Extracted data entries:

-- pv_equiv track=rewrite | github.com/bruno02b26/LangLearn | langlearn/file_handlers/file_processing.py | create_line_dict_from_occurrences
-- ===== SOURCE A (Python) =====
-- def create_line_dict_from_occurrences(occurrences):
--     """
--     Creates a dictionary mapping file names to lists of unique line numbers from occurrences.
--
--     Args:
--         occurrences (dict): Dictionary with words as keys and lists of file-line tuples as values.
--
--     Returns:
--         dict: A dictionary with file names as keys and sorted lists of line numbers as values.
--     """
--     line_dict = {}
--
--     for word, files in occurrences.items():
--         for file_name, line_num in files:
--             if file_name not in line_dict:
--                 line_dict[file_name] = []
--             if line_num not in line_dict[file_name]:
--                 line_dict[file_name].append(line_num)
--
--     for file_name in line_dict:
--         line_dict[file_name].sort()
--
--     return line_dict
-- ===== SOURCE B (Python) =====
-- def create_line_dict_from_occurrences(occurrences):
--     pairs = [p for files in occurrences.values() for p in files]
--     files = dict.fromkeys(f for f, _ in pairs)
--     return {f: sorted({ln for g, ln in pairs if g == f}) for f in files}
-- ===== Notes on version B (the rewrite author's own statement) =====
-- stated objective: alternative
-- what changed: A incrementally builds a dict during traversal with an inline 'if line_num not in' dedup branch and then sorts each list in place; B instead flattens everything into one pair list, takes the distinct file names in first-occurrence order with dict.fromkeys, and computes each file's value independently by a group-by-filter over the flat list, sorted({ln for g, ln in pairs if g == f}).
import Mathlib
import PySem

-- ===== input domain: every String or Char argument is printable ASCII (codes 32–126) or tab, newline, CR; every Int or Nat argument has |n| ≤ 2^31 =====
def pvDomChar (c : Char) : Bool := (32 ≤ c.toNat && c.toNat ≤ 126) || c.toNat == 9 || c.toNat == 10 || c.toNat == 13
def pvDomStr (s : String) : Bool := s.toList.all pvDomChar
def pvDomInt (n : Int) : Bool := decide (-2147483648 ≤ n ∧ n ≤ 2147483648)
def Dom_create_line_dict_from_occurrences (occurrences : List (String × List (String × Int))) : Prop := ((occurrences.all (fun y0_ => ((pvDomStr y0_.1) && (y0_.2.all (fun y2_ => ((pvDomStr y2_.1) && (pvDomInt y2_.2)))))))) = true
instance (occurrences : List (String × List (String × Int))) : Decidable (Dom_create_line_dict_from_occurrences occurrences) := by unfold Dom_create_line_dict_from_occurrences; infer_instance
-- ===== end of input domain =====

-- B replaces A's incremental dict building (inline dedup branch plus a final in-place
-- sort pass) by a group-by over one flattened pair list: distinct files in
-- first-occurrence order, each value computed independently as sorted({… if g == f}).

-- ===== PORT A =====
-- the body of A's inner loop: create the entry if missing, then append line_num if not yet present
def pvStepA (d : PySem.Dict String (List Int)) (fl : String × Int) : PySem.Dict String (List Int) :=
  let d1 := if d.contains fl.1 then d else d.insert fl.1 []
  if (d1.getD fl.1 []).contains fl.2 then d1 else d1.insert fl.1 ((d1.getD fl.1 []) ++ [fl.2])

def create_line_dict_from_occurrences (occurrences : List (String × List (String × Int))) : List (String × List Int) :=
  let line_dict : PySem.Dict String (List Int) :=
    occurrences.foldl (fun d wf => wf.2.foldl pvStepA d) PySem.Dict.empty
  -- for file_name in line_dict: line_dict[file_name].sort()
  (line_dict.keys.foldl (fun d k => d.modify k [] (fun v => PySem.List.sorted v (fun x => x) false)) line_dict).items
---
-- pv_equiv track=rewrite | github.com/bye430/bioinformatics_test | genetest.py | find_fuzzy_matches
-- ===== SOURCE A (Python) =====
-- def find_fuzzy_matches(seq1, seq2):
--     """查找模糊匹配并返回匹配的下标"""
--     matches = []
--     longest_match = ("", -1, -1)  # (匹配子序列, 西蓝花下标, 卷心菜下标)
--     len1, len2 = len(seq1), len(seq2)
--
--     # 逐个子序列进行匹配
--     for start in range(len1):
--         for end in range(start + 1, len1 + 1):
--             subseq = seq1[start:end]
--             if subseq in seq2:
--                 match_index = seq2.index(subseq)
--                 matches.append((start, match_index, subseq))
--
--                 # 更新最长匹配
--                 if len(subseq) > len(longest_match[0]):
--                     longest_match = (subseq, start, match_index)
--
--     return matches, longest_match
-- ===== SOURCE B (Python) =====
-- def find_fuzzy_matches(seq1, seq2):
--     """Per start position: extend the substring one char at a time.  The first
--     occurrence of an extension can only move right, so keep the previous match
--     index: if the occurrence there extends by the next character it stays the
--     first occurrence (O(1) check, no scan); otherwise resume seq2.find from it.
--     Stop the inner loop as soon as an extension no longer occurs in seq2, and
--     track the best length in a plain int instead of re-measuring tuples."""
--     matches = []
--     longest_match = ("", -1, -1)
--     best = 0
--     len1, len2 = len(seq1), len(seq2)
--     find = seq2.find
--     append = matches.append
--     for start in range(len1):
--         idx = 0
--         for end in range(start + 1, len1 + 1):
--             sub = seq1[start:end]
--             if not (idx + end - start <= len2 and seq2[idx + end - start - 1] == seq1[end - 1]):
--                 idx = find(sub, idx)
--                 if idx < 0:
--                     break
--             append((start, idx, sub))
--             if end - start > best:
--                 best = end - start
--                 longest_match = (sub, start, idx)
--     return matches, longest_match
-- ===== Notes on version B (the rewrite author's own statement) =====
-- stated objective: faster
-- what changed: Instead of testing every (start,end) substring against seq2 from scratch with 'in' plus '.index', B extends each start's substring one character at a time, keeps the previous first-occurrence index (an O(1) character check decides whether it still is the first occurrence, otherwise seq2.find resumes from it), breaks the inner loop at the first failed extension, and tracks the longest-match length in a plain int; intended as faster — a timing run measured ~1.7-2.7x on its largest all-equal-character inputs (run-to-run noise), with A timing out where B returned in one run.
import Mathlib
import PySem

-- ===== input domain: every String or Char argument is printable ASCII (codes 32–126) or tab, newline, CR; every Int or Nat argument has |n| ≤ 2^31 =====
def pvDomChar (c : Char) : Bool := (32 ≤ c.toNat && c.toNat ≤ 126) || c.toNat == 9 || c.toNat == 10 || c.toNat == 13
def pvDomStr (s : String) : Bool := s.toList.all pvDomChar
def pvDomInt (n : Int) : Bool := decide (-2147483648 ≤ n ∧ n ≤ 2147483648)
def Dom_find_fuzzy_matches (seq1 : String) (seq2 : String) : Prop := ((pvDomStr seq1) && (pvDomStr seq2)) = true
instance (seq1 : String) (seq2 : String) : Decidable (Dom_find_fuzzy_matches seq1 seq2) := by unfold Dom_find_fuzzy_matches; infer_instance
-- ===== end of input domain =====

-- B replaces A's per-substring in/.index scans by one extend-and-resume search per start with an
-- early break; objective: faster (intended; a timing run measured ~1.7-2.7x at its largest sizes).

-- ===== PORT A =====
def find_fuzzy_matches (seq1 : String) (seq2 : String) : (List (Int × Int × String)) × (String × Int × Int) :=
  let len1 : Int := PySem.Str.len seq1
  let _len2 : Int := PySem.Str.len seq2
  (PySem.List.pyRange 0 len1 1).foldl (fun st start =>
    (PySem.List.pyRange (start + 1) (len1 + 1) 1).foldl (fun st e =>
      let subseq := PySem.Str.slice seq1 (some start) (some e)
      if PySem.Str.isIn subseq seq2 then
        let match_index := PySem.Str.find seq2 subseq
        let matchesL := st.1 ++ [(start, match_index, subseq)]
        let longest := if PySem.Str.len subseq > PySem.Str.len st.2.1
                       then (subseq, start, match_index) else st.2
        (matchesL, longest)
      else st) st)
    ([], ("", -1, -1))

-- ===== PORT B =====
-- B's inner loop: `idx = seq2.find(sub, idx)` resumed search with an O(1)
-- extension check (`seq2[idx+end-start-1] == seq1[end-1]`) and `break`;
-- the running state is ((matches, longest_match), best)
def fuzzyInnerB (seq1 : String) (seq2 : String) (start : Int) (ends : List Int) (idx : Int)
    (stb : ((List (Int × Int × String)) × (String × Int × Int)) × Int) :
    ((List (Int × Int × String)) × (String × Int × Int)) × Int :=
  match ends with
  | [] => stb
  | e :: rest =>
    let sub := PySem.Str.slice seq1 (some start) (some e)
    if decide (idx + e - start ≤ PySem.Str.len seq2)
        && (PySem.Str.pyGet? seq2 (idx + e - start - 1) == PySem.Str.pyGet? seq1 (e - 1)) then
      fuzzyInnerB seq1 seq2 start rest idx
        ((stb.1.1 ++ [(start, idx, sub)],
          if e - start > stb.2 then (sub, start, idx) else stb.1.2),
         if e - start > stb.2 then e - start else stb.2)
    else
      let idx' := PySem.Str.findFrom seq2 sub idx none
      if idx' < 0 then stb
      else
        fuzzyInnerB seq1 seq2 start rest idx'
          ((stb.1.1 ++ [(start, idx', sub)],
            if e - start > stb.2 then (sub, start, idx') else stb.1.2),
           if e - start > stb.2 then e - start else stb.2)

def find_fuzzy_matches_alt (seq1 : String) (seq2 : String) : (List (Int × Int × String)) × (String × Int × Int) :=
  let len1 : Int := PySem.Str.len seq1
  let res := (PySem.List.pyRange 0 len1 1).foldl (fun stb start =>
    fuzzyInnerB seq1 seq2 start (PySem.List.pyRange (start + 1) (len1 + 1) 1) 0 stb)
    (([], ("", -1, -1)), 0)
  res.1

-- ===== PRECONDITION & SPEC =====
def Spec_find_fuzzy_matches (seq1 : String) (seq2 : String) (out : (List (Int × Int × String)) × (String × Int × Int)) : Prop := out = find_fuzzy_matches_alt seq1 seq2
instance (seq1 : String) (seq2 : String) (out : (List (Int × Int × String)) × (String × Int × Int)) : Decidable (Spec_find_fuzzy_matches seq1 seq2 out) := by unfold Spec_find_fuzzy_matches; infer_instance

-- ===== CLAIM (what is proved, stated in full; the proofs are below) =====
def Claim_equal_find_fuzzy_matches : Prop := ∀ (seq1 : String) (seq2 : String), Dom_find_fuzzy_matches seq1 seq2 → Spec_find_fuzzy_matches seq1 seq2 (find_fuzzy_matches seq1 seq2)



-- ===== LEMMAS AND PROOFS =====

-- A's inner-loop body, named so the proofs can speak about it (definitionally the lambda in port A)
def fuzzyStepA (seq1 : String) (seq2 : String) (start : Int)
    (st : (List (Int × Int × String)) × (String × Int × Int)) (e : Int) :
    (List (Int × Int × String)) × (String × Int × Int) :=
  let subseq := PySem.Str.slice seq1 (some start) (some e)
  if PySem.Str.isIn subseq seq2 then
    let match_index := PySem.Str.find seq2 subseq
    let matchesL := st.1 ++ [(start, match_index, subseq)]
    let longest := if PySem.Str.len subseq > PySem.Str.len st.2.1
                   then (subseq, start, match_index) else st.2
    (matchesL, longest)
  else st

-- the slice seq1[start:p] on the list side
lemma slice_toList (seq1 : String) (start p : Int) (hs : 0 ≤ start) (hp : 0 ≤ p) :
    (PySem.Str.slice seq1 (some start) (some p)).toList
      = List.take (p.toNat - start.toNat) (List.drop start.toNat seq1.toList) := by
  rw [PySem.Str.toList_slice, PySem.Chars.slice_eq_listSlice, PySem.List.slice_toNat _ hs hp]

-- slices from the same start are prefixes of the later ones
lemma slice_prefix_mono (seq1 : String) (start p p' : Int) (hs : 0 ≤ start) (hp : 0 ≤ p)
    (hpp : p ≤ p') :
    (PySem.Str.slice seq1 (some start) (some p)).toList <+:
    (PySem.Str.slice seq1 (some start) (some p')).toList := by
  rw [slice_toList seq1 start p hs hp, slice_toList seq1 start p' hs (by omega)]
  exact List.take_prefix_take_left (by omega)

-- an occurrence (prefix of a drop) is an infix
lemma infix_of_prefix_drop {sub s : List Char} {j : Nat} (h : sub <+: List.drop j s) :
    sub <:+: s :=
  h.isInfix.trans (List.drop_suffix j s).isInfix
...
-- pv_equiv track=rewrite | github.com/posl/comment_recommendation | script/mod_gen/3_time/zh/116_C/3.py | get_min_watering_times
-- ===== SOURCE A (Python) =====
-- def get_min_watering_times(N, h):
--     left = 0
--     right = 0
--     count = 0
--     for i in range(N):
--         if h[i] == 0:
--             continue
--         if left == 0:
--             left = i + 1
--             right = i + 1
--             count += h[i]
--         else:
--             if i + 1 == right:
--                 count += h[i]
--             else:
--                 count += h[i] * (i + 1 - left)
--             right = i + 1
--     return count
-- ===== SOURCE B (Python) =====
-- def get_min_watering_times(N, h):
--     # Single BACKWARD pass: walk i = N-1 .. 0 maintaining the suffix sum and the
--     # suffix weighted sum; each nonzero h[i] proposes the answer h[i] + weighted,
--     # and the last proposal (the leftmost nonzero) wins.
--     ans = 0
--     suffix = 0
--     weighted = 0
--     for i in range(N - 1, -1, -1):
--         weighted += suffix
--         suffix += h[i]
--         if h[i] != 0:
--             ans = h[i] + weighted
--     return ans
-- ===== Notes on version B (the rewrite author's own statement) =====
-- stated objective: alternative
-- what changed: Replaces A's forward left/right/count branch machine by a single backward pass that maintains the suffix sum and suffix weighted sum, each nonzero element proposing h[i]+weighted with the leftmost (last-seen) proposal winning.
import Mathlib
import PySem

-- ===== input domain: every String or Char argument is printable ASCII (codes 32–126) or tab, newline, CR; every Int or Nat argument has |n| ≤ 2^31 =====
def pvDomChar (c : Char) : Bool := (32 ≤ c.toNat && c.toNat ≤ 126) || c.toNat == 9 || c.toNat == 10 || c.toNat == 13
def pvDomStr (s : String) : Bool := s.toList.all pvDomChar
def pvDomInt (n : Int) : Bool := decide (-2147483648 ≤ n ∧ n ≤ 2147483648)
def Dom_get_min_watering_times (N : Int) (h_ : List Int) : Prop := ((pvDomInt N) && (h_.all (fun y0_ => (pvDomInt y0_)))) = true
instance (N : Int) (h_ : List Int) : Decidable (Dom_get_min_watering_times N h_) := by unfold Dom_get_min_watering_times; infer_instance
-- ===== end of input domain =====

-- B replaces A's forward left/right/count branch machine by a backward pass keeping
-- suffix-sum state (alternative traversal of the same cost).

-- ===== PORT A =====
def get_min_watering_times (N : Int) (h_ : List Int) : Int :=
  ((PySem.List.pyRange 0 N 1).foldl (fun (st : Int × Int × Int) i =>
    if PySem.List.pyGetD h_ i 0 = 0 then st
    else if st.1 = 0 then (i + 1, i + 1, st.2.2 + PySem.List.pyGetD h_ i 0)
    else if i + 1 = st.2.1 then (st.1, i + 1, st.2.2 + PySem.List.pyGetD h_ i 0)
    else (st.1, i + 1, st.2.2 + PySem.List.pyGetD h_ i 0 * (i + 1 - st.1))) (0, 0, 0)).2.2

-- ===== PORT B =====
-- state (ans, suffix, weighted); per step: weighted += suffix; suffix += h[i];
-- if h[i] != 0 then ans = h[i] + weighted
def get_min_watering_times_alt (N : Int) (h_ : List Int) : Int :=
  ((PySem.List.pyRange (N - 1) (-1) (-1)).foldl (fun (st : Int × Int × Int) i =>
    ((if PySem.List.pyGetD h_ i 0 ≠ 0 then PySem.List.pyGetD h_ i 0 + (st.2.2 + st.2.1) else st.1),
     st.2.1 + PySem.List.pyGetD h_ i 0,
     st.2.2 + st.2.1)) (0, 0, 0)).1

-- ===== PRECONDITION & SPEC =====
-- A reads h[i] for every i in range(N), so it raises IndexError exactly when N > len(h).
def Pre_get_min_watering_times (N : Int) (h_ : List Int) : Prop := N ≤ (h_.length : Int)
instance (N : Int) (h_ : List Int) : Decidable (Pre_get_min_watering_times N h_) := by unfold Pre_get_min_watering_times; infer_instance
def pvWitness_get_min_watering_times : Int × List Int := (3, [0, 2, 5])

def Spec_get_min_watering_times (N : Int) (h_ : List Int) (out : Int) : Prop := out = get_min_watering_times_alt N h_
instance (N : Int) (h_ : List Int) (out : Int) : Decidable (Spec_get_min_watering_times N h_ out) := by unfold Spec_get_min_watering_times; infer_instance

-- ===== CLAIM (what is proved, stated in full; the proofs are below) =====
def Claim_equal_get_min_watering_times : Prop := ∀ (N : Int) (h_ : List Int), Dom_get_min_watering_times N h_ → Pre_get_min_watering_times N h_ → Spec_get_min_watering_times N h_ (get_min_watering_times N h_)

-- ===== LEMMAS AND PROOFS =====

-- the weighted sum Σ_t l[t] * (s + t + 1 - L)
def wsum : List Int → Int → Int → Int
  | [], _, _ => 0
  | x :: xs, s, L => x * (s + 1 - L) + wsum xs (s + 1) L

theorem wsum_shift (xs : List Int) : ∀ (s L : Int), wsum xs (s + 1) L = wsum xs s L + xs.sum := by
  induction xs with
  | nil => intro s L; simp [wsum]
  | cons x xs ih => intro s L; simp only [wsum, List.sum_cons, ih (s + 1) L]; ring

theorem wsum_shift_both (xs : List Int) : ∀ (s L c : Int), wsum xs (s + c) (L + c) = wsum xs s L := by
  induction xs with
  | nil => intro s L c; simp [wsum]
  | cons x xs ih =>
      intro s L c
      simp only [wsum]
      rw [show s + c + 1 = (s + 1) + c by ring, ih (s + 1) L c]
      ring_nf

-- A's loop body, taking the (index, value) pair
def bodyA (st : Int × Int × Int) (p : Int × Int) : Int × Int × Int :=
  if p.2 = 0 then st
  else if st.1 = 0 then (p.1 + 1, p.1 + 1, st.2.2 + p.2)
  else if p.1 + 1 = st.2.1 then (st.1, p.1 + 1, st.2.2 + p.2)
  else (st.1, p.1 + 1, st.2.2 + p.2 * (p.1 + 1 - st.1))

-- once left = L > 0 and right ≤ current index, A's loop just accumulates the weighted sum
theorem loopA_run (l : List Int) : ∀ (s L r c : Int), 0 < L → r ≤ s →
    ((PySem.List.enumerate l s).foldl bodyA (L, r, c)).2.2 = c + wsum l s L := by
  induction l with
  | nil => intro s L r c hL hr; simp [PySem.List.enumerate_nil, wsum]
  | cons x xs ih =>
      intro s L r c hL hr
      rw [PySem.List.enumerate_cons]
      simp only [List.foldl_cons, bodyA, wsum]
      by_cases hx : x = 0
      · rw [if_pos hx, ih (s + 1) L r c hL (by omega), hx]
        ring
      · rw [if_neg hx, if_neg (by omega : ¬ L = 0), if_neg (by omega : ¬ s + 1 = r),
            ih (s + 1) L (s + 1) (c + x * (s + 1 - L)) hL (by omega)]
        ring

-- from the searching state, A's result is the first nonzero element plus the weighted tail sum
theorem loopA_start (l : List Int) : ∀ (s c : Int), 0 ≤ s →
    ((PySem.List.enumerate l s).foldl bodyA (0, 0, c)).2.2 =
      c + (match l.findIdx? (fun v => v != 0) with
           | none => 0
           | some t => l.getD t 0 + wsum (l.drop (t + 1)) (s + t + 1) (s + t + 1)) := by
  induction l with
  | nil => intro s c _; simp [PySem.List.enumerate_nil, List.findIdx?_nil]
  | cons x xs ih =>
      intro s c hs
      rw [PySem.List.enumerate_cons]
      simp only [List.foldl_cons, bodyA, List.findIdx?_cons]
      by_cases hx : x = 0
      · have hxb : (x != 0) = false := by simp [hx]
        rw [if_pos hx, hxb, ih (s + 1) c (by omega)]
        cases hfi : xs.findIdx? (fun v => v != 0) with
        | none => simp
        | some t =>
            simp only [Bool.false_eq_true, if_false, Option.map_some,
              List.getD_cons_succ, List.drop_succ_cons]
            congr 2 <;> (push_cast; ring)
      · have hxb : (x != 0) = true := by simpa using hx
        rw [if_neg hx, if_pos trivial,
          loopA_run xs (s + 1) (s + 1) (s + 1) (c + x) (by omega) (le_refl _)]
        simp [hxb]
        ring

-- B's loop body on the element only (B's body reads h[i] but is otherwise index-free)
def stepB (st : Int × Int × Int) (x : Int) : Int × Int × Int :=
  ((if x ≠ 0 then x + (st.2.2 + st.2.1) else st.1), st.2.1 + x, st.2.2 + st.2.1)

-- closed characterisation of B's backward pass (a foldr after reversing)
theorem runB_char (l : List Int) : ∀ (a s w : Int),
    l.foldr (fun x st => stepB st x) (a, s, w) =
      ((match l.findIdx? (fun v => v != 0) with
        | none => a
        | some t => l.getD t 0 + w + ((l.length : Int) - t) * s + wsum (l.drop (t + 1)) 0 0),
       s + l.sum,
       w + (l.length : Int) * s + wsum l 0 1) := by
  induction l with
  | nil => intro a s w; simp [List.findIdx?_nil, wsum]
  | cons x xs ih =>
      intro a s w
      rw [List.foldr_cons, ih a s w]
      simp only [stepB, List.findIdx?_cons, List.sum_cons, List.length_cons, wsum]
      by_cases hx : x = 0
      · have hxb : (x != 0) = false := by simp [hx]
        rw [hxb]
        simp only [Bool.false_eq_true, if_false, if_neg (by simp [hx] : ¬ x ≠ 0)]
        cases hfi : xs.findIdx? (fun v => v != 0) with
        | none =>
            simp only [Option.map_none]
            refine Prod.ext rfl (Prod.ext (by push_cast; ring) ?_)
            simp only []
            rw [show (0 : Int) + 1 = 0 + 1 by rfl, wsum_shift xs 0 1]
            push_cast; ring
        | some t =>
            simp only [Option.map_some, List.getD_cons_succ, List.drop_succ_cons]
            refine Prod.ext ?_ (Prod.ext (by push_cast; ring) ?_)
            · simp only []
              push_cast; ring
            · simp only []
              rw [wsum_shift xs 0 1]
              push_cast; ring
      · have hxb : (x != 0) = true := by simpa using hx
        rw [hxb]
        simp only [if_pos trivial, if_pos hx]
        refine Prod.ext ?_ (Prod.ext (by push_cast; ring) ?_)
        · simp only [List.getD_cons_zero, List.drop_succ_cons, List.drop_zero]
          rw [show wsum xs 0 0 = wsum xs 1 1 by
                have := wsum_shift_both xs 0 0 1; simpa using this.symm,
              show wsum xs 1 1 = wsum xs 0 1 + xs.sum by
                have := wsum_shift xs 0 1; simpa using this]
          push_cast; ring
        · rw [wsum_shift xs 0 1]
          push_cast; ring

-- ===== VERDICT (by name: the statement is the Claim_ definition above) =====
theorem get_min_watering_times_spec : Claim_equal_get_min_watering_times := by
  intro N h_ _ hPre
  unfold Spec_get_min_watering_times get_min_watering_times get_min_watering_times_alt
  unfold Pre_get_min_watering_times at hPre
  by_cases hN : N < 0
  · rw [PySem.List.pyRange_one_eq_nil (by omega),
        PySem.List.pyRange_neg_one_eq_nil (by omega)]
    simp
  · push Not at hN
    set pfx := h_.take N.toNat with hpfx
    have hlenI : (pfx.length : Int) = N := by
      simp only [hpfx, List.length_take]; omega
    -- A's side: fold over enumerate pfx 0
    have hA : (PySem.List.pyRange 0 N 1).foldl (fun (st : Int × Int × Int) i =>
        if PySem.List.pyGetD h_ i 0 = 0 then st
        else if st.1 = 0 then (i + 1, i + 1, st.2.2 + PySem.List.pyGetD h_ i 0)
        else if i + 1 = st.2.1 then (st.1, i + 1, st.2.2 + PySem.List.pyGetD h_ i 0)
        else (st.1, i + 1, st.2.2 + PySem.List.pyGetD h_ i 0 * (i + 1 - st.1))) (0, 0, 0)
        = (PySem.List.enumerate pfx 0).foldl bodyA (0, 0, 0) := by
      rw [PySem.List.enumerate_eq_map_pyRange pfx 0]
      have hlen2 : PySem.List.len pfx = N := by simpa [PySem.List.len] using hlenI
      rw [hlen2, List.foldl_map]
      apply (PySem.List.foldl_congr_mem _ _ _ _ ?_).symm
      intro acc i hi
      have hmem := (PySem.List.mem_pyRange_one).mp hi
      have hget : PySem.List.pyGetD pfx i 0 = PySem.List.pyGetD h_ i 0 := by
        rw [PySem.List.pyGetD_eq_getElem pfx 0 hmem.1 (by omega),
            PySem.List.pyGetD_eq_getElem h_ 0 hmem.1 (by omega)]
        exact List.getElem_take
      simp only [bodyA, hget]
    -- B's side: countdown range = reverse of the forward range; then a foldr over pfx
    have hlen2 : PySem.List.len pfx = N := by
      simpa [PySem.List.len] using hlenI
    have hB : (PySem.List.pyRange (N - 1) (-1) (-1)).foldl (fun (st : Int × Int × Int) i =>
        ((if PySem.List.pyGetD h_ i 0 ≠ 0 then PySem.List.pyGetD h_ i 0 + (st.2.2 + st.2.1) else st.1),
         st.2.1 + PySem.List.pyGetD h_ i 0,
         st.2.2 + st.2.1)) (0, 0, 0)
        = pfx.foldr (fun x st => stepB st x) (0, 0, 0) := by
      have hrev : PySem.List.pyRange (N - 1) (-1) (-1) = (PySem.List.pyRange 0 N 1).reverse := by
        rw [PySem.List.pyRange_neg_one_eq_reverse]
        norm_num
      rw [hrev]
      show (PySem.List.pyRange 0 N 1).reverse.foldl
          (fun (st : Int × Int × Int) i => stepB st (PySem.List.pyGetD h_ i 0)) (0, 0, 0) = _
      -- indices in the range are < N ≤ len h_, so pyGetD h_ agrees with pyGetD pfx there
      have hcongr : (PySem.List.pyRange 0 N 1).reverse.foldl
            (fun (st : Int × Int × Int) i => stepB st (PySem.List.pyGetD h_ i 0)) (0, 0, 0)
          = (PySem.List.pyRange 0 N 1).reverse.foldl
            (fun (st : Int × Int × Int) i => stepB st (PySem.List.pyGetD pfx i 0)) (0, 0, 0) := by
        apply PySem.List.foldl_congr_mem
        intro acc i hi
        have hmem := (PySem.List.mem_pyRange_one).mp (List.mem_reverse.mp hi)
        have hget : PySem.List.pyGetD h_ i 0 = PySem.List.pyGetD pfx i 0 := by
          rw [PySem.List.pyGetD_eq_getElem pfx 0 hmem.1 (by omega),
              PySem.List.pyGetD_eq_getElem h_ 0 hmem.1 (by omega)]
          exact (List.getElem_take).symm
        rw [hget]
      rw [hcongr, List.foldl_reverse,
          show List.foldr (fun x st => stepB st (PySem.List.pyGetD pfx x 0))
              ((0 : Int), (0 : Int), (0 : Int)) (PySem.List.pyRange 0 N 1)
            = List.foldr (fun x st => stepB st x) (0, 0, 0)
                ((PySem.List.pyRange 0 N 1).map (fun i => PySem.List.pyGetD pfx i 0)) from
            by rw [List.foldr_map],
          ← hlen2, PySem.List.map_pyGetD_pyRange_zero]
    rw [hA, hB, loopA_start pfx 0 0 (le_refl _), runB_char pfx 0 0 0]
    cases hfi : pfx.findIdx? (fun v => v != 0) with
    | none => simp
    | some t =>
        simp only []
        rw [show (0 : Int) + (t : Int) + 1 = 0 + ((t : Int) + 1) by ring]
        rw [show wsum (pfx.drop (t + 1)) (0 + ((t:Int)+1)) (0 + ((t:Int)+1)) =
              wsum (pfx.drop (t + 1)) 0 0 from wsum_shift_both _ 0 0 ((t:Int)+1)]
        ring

About this exercise => Above are some lines. Repeat exactly, and only, those from the line that has "fuzzyInnerB seq1 seq2 start rest idx'" through the line that has "seq1.toList) := by".

The answer =>
        fuzzyInnerB seq1 seq2 start rest idx'
          ((stb.1.1 ++ [(start, idx', sub)],
            if e - start > stb.2 then (sub, start, idx') else stb.1.2),
           if e - start > stb.2 then e - start else stb.2)

def find_fuzzy_matches_alt (seq1 : String) (seq2 : String) : (List (Int × Int × String)) × (String × Int × Int) :=
  let len1 : Int := PySem.Str.len seq1
  let res := (PySem.List.pyRange 0 len1 1).foldl (fun stb start =>
    fuzzyInnerB seq1 seq2 start (PySem.List.pyRange (start + 1) (len1 + 1) 1) 0 stb)
    (([], ("", -1, -1)), 0)
  res.1

-- ===== PRECONDITION & SPEC =====
def Spec_find_fuzzy_matches (seq1 : String) (seq2 : String) (out : (List (Int × Int × String)) × (String × Int × Int)) : Prop := out = find_fuzzy_matches_alt seq1 seq2
instance (seq1 : String) (seq2 : String) (out : (List (Int × Int × String)) × (String × Int × Int)) : Decidable (Spec_find_fuzzy_matches seq1 seq2 out) := by unfold Spec_find_fuzzy_matches; infer_instance

-- ===== CLAIM (what is proved, stated in full; the proofs are below) =====
def Claim_equal_find_fuzzy_matches : Prop := ∀ (seq1 : String) (seq2 : String), Dom_find_fuzzy_matches seq1 seq2 → Spec_find_fuzzy_matches seq1 seq2 (find_fuzzy_matches seq1 seq2)



-- ===== LEMMAS AND PROOFS =====

-- A's inner-loop body, named so the proofs can speak about it (definitionally the lambda in port A)
def fuzzyStepA (seq1 : String) (seq2 : String) (start : Int)
    (st : (List (Int × Int × String)) × (String × Int × Int)) (e : Int) :
    (List (Int × Int × String)) × (String × Int × Int) :=
  let subseq := PySem.Str.slice seq1 (some start) (some e)
  if PySem.Str.isIn subseq seq2 then
    let match_index := PySem.Str.find seq2 subseq
    let matchesL := st.1 ++ [(start, match_index, subseq)]
    let longest := if PySem.Str.len subseq > PySem.Str.len st.2.1
                   then (subseq, start, match_index) else st.2
    (matchesL, longest)
  else st

-- the slice seq1[start:p] on the list side
lemma slice_toList (seq1 : String) (start p : Int) (hs : 0 ≤ start) (hp : 0 ≤ p) :
    (PySem.Str.slice seq1 (some start) (some p)).toList
      = List.take (p.toNat - start.toNat) (List.drop start.toNat seq1.toList) := by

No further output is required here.